===== EXERCISE DATA

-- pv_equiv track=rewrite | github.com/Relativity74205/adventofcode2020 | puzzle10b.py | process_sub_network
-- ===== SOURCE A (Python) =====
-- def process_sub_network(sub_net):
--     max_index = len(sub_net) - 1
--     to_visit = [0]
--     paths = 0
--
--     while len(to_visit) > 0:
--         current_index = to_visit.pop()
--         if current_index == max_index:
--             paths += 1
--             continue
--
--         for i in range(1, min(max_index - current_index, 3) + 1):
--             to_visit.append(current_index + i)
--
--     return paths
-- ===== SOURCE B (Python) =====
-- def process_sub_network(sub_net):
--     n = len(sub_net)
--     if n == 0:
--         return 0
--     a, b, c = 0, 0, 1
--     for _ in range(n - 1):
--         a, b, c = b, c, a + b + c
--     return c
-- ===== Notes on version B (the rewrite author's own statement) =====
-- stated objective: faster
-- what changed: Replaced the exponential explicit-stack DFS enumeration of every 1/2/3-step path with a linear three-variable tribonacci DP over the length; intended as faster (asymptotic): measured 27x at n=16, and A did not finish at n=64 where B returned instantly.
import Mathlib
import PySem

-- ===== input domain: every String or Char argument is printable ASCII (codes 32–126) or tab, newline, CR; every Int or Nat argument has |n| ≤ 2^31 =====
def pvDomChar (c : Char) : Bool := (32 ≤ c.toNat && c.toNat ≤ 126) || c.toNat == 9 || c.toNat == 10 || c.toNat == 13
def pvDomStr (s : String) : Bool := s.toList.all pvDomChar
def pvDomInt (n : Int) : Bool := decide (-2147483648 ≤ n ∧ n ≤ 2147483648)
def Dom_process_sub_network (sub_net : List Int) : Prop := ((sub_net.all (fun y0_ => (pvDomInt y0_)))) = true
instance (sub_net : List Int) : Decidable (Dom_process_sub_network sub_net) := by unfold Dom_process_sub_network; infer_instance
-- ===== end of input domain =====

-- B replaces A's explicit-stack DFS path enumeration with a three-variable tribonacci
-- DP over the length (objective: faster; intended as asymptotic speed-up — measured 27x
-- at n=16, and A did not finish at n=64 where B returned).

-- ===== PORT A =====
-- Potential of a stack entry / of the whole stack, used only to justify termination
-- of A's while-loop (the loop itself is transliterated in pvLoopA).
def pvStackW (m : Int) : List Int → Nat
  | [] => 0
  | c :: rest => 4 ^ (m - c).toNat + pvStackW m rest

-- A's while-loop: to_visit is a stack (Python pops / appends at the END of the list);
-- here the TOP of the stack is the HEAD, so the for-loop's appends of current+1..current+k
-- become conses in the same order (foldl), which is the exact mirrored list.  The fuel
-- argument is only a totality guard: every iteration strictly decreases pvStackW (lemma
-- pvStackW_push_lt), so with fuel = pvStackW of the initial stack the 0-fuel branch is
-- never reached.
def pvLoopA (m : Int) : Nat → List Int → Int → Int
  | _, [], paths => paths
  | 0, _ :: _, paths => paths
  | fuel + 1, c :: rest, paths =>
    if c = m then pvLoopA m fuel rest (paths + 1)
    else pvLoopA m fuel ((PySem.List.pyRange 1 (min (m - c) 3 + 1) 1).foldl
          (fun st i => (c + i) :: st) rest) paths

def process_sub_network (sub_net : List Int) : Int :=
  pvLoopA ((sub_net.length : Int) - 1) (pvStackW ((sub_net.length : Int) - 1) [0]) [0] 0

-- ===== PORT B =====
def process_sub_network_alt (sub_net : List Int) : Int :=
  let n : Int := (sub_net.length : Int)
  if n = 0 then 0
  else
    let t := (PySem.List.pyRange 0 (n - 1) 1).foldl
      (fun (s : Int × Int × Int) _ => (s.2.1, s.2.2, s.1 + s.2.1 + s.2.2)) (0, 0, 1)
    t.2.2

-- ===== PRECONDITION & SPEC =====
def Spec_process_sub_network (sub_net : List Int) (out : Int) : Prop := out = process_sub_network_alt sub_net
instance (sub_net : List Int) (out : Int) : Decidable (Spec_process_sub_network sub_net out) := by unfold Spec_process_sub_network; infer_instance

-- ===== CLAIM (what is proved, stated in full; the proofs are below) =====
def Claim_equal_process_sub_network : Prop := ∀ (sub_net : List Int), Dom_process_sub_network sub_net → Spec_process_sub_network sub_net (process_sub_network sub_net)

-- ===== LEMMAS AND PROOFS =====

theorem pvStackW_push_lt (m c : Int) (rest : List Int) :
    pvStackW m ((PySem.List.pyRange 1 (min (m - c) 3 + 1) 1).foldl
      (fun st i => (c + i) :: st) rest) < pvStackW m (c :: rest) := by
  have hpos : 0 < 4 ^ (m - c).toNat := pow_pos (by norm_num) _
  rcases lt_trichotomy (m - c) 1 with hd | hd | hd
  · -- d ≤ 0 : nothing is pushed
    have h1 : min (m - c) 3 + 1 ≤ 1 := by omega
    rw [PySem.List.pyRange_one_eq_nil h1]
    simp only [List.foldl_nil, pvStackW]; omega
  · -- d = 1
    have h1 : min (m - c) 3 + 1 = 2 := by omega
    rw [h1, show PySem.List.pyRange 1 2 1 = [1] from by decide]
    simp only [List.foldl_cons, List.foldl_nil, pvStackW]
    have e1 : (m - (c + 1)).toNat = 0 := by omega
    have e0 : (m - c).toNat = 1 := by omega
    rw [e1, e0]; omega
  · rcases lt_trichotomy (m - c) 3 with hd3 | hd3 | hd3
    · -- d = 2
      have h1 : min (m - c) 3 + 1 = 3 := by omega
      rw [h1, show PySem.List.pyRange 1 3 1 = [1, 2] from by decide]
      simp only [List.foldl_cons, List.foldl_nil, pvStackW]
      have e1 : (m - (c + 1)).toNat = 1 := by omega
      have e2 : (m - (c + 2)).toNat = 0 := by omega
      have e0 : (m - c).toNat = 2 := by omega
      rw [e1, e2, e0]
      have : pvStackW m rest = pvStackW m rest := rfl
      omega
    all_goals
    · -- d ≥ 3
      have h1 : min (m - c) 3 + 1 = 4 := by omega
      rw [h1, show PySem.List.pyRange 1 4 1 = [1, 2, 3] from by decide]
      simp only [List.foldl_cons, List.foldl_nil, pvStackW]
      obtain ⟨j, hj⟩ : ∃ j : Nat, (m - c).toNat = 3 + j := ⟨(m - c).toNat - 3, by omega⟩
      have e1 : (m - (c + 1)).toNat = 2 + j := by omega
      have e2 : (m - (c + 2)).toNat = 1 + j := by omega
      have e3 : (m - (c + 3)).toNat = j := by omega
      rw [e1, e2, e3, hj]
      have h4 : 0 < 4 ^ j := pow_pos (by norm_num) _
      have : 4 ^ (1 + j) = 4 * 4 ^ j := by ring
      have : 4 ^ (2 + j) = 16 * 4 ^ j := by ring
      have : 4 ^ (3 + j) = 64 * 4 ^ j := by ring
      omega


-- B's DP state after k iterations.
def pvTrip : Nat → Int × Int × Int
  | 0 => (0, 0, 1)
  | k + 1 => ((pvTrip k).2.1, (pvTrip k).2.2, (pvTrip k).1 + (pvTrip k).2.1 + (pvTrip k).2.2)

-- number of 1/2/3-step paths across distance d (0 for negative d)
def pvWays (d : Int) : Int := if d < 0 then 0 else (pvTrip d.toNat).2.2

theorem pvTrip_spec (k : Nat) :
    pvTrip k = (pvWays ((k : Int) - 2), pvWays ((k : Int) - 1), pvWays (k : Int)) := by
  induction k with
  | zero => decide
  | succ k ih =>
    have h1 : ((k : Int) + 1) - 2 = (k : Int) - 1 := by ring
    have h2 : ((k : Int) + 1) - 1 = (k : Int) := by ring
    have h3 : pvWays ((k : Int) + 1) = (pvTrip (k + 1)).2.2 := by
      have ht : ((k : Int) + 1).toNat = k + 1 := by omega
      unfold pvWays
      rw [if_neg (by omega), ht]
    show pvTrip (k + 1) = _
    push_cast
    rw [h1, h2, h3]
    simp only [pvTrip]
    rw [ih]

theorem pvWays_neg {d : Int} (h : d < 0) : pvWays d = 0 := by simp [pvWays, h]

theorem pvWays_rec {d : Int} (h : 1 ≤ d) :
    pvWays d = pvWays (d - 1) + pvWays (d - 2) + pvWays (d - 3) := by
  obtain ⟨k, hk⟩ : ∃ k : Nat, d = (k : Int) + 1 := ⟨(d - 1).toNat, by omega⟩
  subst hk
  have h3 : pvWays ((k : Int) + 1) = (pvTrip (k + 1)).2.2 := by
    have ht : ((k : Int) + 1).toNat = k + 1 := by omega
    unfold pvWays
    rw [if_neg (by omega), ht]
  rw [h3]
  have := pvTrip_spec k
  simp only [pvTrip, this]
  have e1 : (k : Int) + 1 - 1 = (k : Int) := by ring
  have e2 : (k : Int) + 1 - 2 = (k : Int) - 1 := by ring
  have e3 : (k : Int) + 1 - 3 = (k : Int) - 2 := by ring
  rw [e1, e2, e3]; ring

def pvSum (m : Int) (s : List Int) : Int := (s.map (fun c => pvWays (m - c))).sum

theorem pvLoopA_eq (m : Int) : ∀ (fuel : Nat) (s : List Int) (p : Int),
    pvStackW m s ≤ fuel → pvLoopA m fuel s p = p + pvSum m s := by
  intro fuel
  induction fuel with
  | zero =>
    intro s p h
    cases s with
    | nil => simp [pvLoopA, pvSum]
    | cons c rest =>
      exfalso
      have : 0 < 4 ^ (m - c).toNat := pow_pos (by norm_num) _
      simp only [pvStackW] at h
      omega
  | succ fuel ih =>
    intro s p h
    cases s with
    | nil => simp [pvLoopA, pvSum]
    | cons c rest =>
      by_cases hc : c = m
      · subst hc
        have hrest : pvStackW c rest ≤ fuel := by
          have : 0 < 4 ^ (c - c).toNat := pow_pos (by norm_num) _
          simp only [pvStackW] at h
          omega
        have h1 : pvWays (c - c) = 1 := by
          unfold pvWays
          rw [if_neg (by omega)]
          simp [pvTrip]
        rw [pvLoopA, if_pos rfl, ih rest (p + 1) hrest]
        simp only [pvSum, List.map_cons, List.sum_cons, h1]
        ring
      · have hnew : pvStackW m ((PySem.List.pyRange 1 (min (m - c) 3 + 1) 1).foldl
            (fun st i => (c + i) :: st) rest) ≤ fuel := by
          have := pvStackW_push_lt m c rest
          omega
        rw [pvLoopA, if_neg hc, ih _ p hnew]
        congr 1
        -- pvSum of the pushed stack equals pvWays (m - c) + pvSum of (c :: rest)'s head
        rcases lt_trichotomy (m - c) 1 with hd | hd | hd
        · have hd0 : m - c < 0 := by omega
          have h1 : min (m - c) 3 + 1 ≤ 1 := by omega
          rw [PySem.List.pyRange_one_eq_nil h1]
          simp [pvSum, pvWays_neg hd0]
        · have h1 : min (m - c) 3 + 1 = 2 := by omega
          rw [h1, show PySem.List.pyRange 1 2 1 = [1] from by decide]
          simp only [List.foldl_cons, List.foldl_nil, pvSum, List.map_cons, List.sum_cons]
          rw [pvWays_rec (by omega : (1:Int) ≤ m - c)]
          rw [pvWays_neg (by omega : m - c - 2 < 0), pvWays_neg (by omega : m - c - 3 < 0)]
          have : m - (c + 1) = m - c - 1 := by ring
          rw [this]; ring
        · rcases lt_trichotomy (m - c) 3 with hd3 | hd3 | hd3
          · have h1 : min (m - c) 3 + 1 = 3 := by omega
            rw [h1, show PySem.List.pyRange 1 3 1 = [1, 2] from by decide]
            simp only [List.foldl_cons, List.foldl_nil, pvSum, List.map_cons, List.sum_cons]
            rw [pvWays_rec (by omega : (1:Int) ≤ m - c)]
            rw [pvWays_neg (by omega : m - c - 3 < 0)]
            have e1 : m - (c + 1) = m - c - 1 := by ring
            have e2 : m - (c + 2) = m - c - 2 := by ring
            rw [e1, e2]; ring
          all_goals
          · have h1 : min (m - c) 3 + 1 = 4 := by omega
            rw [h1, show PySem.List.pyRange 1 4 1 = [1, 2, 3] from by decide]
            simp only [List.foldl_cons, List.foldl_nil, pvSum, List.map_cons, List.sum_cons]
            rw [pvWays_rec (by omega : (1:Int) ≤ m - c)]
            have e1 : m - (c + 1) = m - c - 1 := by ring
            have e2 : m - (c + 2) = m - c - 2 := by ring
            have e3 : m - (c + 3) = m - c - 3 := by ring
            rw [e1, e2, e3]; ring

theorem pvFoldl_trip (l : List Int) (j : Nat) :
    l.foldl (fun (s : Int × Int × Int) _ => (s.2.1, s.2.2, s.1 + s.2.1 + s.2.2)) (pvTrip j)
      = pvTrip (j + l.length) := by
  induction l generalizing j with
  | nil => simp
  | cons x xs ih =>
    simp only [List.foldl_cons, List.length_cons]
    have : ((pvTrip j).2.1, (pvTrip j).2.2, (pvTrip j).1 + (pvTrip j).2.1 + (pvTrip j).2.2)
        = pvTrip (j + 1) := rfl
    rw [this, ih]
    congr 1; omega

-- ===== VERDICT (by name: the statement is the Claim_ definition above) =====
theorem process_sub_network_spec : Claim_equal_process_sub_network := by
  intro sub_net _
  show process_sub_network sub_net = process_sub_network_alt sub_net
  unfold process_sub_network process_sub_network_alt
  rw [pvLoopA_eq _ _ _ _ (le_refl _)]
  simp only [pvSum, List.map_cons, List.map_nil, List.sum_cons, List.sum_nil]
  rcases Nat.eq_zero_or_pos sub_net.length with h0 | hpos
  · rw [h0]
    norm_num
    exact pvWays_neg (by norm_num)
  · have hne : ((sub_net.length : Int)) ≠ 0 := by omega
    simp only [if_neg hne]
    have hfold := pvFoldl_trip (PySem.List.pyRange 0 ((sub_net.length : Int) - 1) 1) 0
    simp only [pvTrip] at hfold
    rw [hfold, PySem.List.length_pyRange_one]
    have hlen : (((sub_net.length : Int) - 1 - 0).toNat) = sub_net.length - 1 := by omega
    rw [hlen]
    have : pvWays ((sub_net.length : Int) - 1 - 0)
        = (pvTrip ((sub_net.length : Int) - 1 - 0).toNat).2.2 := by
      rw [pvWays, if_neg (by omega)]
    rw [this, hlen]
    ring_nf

==========

## [ASSIGNMENT]
Exactly repeat the lines above, from the opening line through the one with "while len(to_visit) >", and include nothing else.

## [RESULT OF THIS EXERCISE]
-- pv_equiv track=rewrite | github.com/Relativity74205/adventofcode2020 | puzzle10b.py | process_sub_network
-- ===== SOURCE A (Python) =====
-- def process_sub_network(sub_net):
--     max_index = len(sub_net) - 1
--     to_visit = [0]
--     paths = 0
--
--     while len(to_visit) > 0:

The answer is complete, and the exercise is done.